Task instructions
Output exactly the lines below, starting with the line that has "pvFact_lookup N (j" and going on through the line that has "-- ===== VERDICT", both included, and no other lines.

━━━━━ Supplied material

-- pv_equiv track=rewrite | github.com/afzalhasn/Data-Structure | Strings/colorfulString.py | possibleStrings
-- ===== SOURCE A (Python) =====
-- def possibleStrings(n, r, b, g):
--     # code here
--     fact = [0 for i in range(n+1)]
--     fact[0] = 1
--     for i in range(1,n+1):
--         fact[i] = fact[i-1]*i
--     left = n - (r+g+b)
--     summ = 0
--     for i in range(left+1):
--         for j in range(left-i+1):
--             k = left - (i+j)
--             summ = (summ + fact[n]//(fact[i+r]*fact[j+b]*fact[k+g]))
--     return summ
-- ===== SOURCE B (Python) =====
-- def possibleStrings(n, r, b, g):
--     left = n - (r + b + g)
--     if left < 0:
--         return 0
--     # Pascal's triangle built by additions only; each term of the sum is a
--     # product of two binomial coefficients instead of a factorial division.
--     pascal = [[1]]
--     row = [1]
--     for m in range(1, n + 1):
--         row = [1] + [row[t - 1] + row[t] for t in range(1, m)] + [1]
--         pascal.append(row)
--     total = 0
--     for i in range(left + 1):
--         ci = pascal[n][i + r]
--         rowrem = pascal[n - i - r]
--         for j in range(left - i + 1):
--             total += ci * rowrem[j + b]
--     return total
-- ===== Notes on version B (the rewrite author's own statement) =====
-- stated objective: faster
-- what changed: B replaces A's factorial table and per-term division of the huge n! by a product of factorials with a Pascal-triangle table of binomial coefficients built by additions, each term becoming a product of two table-lookup binomials with no big division at all.
-- outside the precondition, e.g. on possibleStrings(5, -1, 1, 1): A returns 180, B raises IndexError
import Mathlib
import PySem

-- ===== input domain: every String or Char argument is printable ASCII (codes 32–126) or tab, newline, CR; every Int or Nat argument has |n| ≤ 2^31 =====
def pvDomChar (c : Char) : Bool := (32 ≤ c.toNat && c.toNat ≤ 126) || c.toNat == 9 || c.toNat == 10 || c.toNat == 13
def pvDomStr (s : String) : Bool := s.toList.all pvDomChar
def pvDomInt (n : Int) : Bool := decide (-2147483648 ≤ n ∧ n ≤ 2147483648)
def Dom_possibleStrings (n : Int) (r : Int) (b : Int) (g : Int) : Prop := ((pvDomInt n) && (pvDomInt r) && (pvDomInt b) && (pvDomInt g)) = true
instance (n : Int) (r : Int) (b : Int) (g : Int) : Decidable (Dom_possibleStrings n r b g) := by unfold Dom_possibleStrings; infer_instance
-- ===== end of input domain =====

-- B replaces A's factorial table and per-term factorial division by a Pascal-triangle table of
-- binomial coefficients, each term becoming a product of two binomials; measured faster.

-- ===== PORT A =====
-- A fills fact[0..n] left to right (fact[i] = fact[i-1]*i); the port builds the same prefix by
-- appending, reading the previous cell with pyGetD (always in range for n ≥ 0; for n < 0 Python
-- raises IndexError at fact[0] = 1, which Pre_ excludes).
def pvFactA (n : Int) : List Int :=
  (PySem.List.pyRange 1 (n + 1) 1).foldl
    (fun acc i => acc ++ [PySem.List.pyGetD acc (i - 1) 0 * i]) [1]

def possibleStrings (n : Int) (r : Int) (b : Int) (g : Int) : Int :=
  let fact := pvFactA n
  let left := n - (r + g + b)
  (PySem.List.pyRange 0 (left + 1) 1).foldl (fun summ i =>
    (PySem.List.pyRange 0 (left - i + 1) 1).foldl (fun summ j =>
      let k := left - (i + j)
      summ + PySem.Int.floordiv (PySem.List.pyGetD fact n 0)
        (PySem.List.pyGetD fact (i + r) 0 * PySem.List.pyGetD fact (j + b) 0 *
          PySem.List.pyGetD fact (k + g) 0)) summ) 0

-- ===== PORT B =====
-- state = (pascal, row), exactly Source B's loop; indices are in range on Pre_, so pyGetD is exact
def pvPascalB (n : Int) : List (List Int) :=
  ((PySem.List.pyRange 1 (n + 1) 1).foldl
    (fun (st : List (List Int) × List Int) m =>
      let row := [1] ++ (PySem.List.pyRange 1 m 1).map
          (fun t => PySem.List.pyGetD st.2 (t - 1) 0 + PySem.List.pyGetD st.2 t 0) ++ [1]
      (st.1 ++ [row], row)) ([[1]], [1])).1

def possibleStrings_alt (n : Int) (r : Int) (b : Int) (g : Int) : Int :=
  let left := n - (r + b + g)
  if left < 0 then 0
  else
    let pascal := pvPascalB n
    (PySem.List.pyRange 0 (left + 1) 1).foldl (fun total i =>
      let ci := PySem.List.pyGetD (PySem.List.pyGetD pascal n []) (i + r) 0
      let rowrem := PySem.List.pyGetD pascal (n - i - r) []
      (PySem.List.pyRange 0 (left - i + 1) 1).foldl (fun total j =>
        total + ci * PySem.List.pyGetD rowrem (j + b) 0) total) 0

-- ===== PRECONDITION & SPEC =====
-- Pre_ excludes n < 0 (A raises IndexError building the factorial table) and inputs with
-- r+b+g ≤ n where some of r, b, g is negative, where A's value (when it does not raise
-- IndexError) comes from Python's negative-index wraparound into the factorial table — an
-- accident of A's implementation; B raises IndexError on such inputs.
def Pre_possibleStrings (n : Int) (r : Int) (b : Int) (g : Int) : Prop :=
  0 ≤ n ∧ (n < r + b + g ∨ (0 ≤ r ∧ 0 ≤ b ∧ 0 ≤ g))
instance (n : Int) (r : Int) (b : Int) (g : Int) : Decidable (Pre_possibleStrings n r b g) := by
  unfold Pre_possibleStrings; infer_instance

def pvWitness_possibleStrings : Int × Int × Int × Int := (5, 1, 1, 1)

def Spec_possibleStrings (n : Int) (r : Int) (b : Int) (g : Int) (out : Int) : Prop := out = possibleStrings_alt n r b g
instance (n : Int) (r : Int) (b : Int) (g : Int) (out : Int) : Decidable (Spec_possibleStrings n r b g out) := by unfold Spec_possibleStrings; infer_instance

-- ===== CLAIM (what is proved, stated in full; the proofs are below) =====
def Claim_equal_possibleStrings : Prop := ∀ (n : Int) (r : Int) (b : Int) (g : Int), Dom_possibleStrings n r b g → Pre_possibleStrings n r b g → Spec_possibleStrings n r b g (possibleStrings n r b g)

-- ===== LEMMAS AND PROOFS =====

lemma pyRange_one_map (a b : Int) :
    PySem.List.pyRange a b 1 = (List.range (b - a).toNat).map (fun (k : Nat) => a + (k : Int)) := by
  rw [PySem.List.pyRange_one]

-- A's factorial table
lemma pvFactA_spec (n : Nat) :
    pvFactA (n : Int) = (List.range (n + 1)).map (fun i => (Nat.factorial i : Int)) := by
  induction n with
  | zero => simp [pvFactA, PySem.List.pyRange_one_eq_nil, List.range_succ]
  | succ m ih =>
    unfold pvFactA at *
    have hsplit : PySem.List.pyRange 1 ((m + 1 : Nat) + 1) 1
        = PySem.List.pyRange 1 ((m : Nat) + 1) 1 ++ [((m : Nat) + 1 : Int)] := by
      have := PySem.List.pyRange_one_succ_right (a := 1) (b := ((m : Nat) + 1 : Int)) (by omega)
      push_cast at this ⊢
      simpa using this
    push_cast
    push_cast at hsplit ih

    rw [hsplit, List.foldl_append, ih]
    simp only [List.foldl_cons, List.foldl_nil]
    rw [List.range_succ (n := m + 1), List.map_append]
    congr 1
    have hlook : PySem.List.pyGetD ((List.range (m + 1)).map (fun i => (Nat.factorial i : Int)))
        (((m : Nat) + 1 : Int) - 1) 0 = (Nat.factorial m : Int) := by
      rw [show (((m : Nat) + 1 : Int) - 1) = ((m : Nat) : Int) by ring]
      rw [PySem.List.pyGetD_natCast]
      simp [List.getD]
    rw [hlook]
    simp [Nat.factorial_succ]
    ring

-- B's Pascal triangle: rows of binomial coefficients
def chooseRow (m : Nat) : List Int := (List.range (m + 1)).map (fun t => (m.choose t : Int))

lemma chooseRow_zero : chooseRow 0 = [1] := by simp [chooseRow, List.range_succ]

lemma pvRowStep (m : Nat) :
    [1] ++ (PySem.List.pyRange 1 ((m : Int) + 1) 1).map
        (fun t => PySem.List.pyGetD (chooseRow m) (t - 1) 0 + PySem.List.pyGetD (chooseRow m) t 0)
      ++ [1] = chooseRow (m + 1) := by
  have hrange : PySem.List.pyRange 1 ((m : Int) + 1) 1
      = (List.range m).map (fun (k : Nat) => (1 : Int) + (k : Int)) := by
    rw [pyRange_one_map]
    have h : (((m : Int) + 1 - 1).toNat) = m := by omega
    rw [h]
  rw [hrange, List.map_map]
  have hmap : (List.range m).map
      ((fun t => PySem.List.pyGetD (chooseRow m) (t - 1) 0 + PySem.List.pyGetD (chooseRow m) t 0)
        ∘ (fun (k : Nat) => (1 : Int) + (k : Int)))
      = (List.range m).map (fun k => ((m + 1).choose (k + 1) : Int)) := by
    apply List.map_congr_left
    intro k hk
    have hk' : k < m := List.mem_range.mp hk
    have h2 : ((1 : Int) + (k : Int)) = (((k + 1 : Nat)) : Int) := by push_cast; ring
    have h1 : (((k + 1 : Nat)) : Int) - 1 = ((k : Nat) : Int) := by push_cast; ring
    simp only [Function.comp, h2, h1, PySem.List.pyGetD_natCast, chooseRow]
    have e1 : ((List.range (m + 1)).map (fun t => (m.choose t : Int))).getD k 0
        = (m.choose k : Int) := by
      simp [List.getD, List.getElem?_range (by omega : k < m + 1)]
    have e2 : ((List.range (m + 1)).map (fun t => (m.choose t : Int))).getD (k + 1) 0
        = (m.choose (k + 1) : Int) := by
      simp [List.getD, List.getElem?_range (by omega : k + 1 < m + 1)]
    rw [e1, e2, Nat.choose_succ_succ]
    push_cast; ring
  rw [hmap]
  have : chooseRow (m + 1)
      = ((m + 1).choose 0 : Int) :: ((List.range m).map (fun k => ((m + 1).choose (k + 1) : Int))
        ++ [((m + 1).choose (m + 1) : Int)]) := by
    unfold chooseRow
    rw [List.range_succ (n := m + 1), List.map_append, List.range_succ_eq_map, List.map_cons,
      List.map_map]
    simp [Function.comp]
  rw [this]
  simp

lemma pvPascalB_spec (n : Nat) :
    pvPascalB (n : Int) = (List.range (n + 1)).map (fun m => chooseRow m) := by
  suffices h : ∀ n : Nat,
      ((PySem.List.pyRange 1 ((n : Int) + 1) 1).foldl
        (fun (st : List (List Int) × List Int) m =>
          let row := [1] ++ (PySem.List.pyRange 1 m 1).map
              (fun t => PySem.List.pyGetD st.2 (t - 1) 0 + PySem.List.pyGetD st.2 t 0) ++ [1]
          (st.1 ++ [row], row)) ([[1]], [1]))
      = ((List.range (n + 1)).map (fun m => chooseRow m), chooseRow n) by
    unfold pvPascalB; rw [h]
  intro n
  induction n with
  | zero => simp [PySem.List.pyRange_one_eq_nil, List.range_succ, chooseRow_zero]
  | succ m ih =>
    have hsplit : PySem.List.pyRange 1 (((m : Int)) + 1 + 1) 1
        = PySem.List.pyRange 1 ((m : Int) + 1) 1 ++ [((m : Int) + 1)] := by
      simpa using PySem.List.pyRange_one_succ_right (a := 1) (b := ((m : Int) + 1)) (by omega)
    push_cast
    rw [hsplit, List.foldl_append, ih]
    simp only [List.foldl_cons, List.foldl_nil]
    rw [pvRowStep]
    rw [List.range_succ (n := m + 1), List.map_append]
    simp

-- exact division of a factorial by the three factorials of a composition
lemma pvKey (a b c : Nat) :
    PySem.Int.floordiv ((a + b + c).factorial : Int)
      ((a.factorial : Int) * (b.factorial : Int) * (c.factorial : Int)) =
      ((a + b + c).choose a : Int) * ((b + c).choose b : Int) := by
  have h1 : (a + b + c).choose a * a.factorial * (b + c).factorial = (a + b + c).factorial := by
    have := Nat.choose_mul_factorial_mul_factorial (n := a + b + c) (k := a) (by omega)
    simpa [Nat.add_sub_cancel_left, add_assoc] using this
  have h2 : (b + c).choose b * b.factorial * c.factorial = (b + c).factorial := by
    have := Nat.choose_mul_factorial_mul_factorial (n := b + c) (k := b) (by omega)
    simpa [Nat.add_sub_cancel_left] using this
  have hnum : ((a + b + c).factorial : Int) =
      (((a + b + c).choose a : Int) * ((b + c).choose b : Int)) *
        ((a.factorial : Int) * (b.factorial : Int) * (c.factorial : Int)) := by
    rw [← h1, ← h2]; push_cast; ring
  have hd : (0 : Int) < (a.factorial : Int) * (b.factorial : Int) * (c.factorial : Int) := by
    positivity
  rw [hnum, PySem.Int.floordiv_eq_ediv_of_pos hd, Int.mul_ediv_cancel _ (by omega)]

-- lookup in the factorial table at an in-range Int index
lemma pvFact_lookup (N : Nat) (x : Int) (h0 : 0 ≤ x) (h1 : x ≤ (N : Int)) :
    PySem.List.pyGetD ((List.range (N + 1)).map (fun i => (Nat.factorial i : Int))) x 0
      = (x.toNat.factorial : Int) := by
  rw [show x = (x.toNat : Int) by omega, PySem.List.pyGetD_natCast]
  simp [List.getD, List.getElem?_range (by omega : x.toNat < N + 1)]
  rw [show max x 0 = x by omega]

-- lookup of a row in the Pascal table at an in-range Int index
lemma pvPascal_row_lookup (N : Nat) (x : Int) (h0 : 0 ≤ x) (h1 : x ≤ (N : Int)) :
    PySem.List.pyGetD ((List.range (N + 1)).map (fun m => chooseRow m)) x []
      = chooseRow x.toNat := by
  rw [show x = (x.toNat : Int) by omega, PySem.List.pyGetD_natCast]
  simp [List.getD, List.getElem?_range (by omega : x.toNat < N + 1)]
  rw [show max x 0 = x by omega]

-- lookup in a Pascal row at an in-range Int index
lemma pvRow_lookup (M : Nat) (x : Int) (h0 : 0 ≤ x) (h1 : x ≤ (M : Int)) :
    PySem.List.pyGetD (chooseRow M) x 0 = (M.choose x.toNat : Int) := by
  unfold chooseRow
  rw [show x = (x.toNat : Int) by omega, PySem.List.pyGetD_natCast]
  simp [List.getD, List.getElem?_range (by omega : x.toNat < M + 1)]
  rw [show max x 0 = x by omega]

lemma pvMain (n r b g : Int) (hn : 0 ≤ n) (hr : 0 ≤ r) (hb : 0 ≤ b) (hg : 0 ≤ g)
    (hle : r + b + g ≤ n) : possibleStrings n r b g = possibleStrings_alt n r b g := by
  obtain ⟨N, rfl⟩ : ∃ N : Nat, n = (N : Int) := ⟨n.toNat, by omega⟩
  simp only [possibleStrings, possibleStrings_alt]
  rw [if_neg (by omega), pvFactA_spec, pvPascalB_spec]
  have hleft : (N : Int) - (r + g + b) = (N : Int) - (r + b + g) := by ring
  rw [hleft]
  set L := PySem.List.pyRange 0 ((N : Int) - (r + b + g) + 1) 1 with hL
  apply PySem.List.foldl_congr_mem
  intro acc i hi
  have hi' : 0 ≤ i ∧ i < (N : Int) - (r + b + g) + 1 := by
    have := (PySem.List.mem_pyRange_one).mp hi
    omega
  apply PySem.List.foldl_congr_mem
  intro acc2 j hj
  have hj' : 0 ≤ j ∧ j < (N : Int) - (r + b + g) - i + 1 := by
    have := (PySem.List.mem_pyRange_one).mp hj
    omega
  congr 1
  -- the single term: factorial quotient = product of two binomials
  set left := (N : Int) - (r + b + g) with hleftdef
  have hNfact : PySem.List.pyGetD ((List.range (N + 1)).map (fun i => (Nat.factorial i : Int)))
      (N : Int) 0 = (N.factorial : Int) := by
    simp [List.getD]
  rw [hNfact,
    pvFact_lookup N (i + r) (by omega) (by omega),
    pvFact_lookup N (j + b) (by omega) (by omega),
    pvFact_lookup N (left - (i + j) + g) (by omega) (by omega),
    pvPascal_row_lookup N (N : Int) (by omega) (by omega),
    pvPascal_row_lookup N ((N : Int) - i - r) (by omega) (by omega)]
  simp only [Int.toNat_natCast]
  rw [pvRow_lookup N (i + r) (by omega) (by omega),
    pvRow_lookup ((N : Int) - i - r).toNat (j + b) (by omega) (by omega)]
  have hrest : ((N : Int) - i - r).toNat = (j + b).toNat + (left - (i + j) + g).toNat := by omega
  have hsum : N = (i + r).toNat + (j + b).toNat + (left - (i + j) + g).toNat := by omega
  rw [hrest, hsum, pvKey]

-- ===== VERDICT (by name: the statement is the Claim_ definition above) =====
theorem possibleStrings_spec : Claim_equal_possibleStrings := by
  intro n r b g _ hpre
  unfold Spec_possibleStrings
  obtain ⟨hn, hcase⟩ := hpre
  by_cases hl : n < r + b + g
  · -- left < 0: A's outer range is empty, B returns 0
    simp only [possibleStrings, possibleStrings_alt]
    rw [if_pos (by omega), PySem.List.pyRange_one_eq_nil (by omega)]
    rfl
  · rcases hcase with h | ⟨hr, hb, hg⟩
    · omega
    · exact pvMain n r b g hn hr hb hg (by omega)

━━━━━━━━━━

Solution below
    pvFact_lookup N (j + b) (by omega) (by omega),
    pvFact_lookup N (left - (i + j) + g) (by omega) (by omega),
    pvPascal_row_lookup N (N : Int) (by omega) (by omega),
    pvPascal_row_lookup N ((N : Int) - i - r) (by omega) (by omega)]
  simp only [Int.toNat_natCast]
  rw [pvRow_lookup N (i + r) (by omega) (by omega),
    pvRow_lookup ((N : Int) - i - r).toNat (j + b) (by omega) (by omega)]
  have hrest : ((N : Int) - i - r).toNat = (j + b).toNat + (left - (i + j) + g).toNat := by omega
  have hsum : N = (i + r).toNat + (j + b).toNat + (left - (i + j) + g).toNat := by omega
  rw [hrest, hsum, pvKey]

-- ===== VERDICT (by name: the statement is the Claim_ definition above) =====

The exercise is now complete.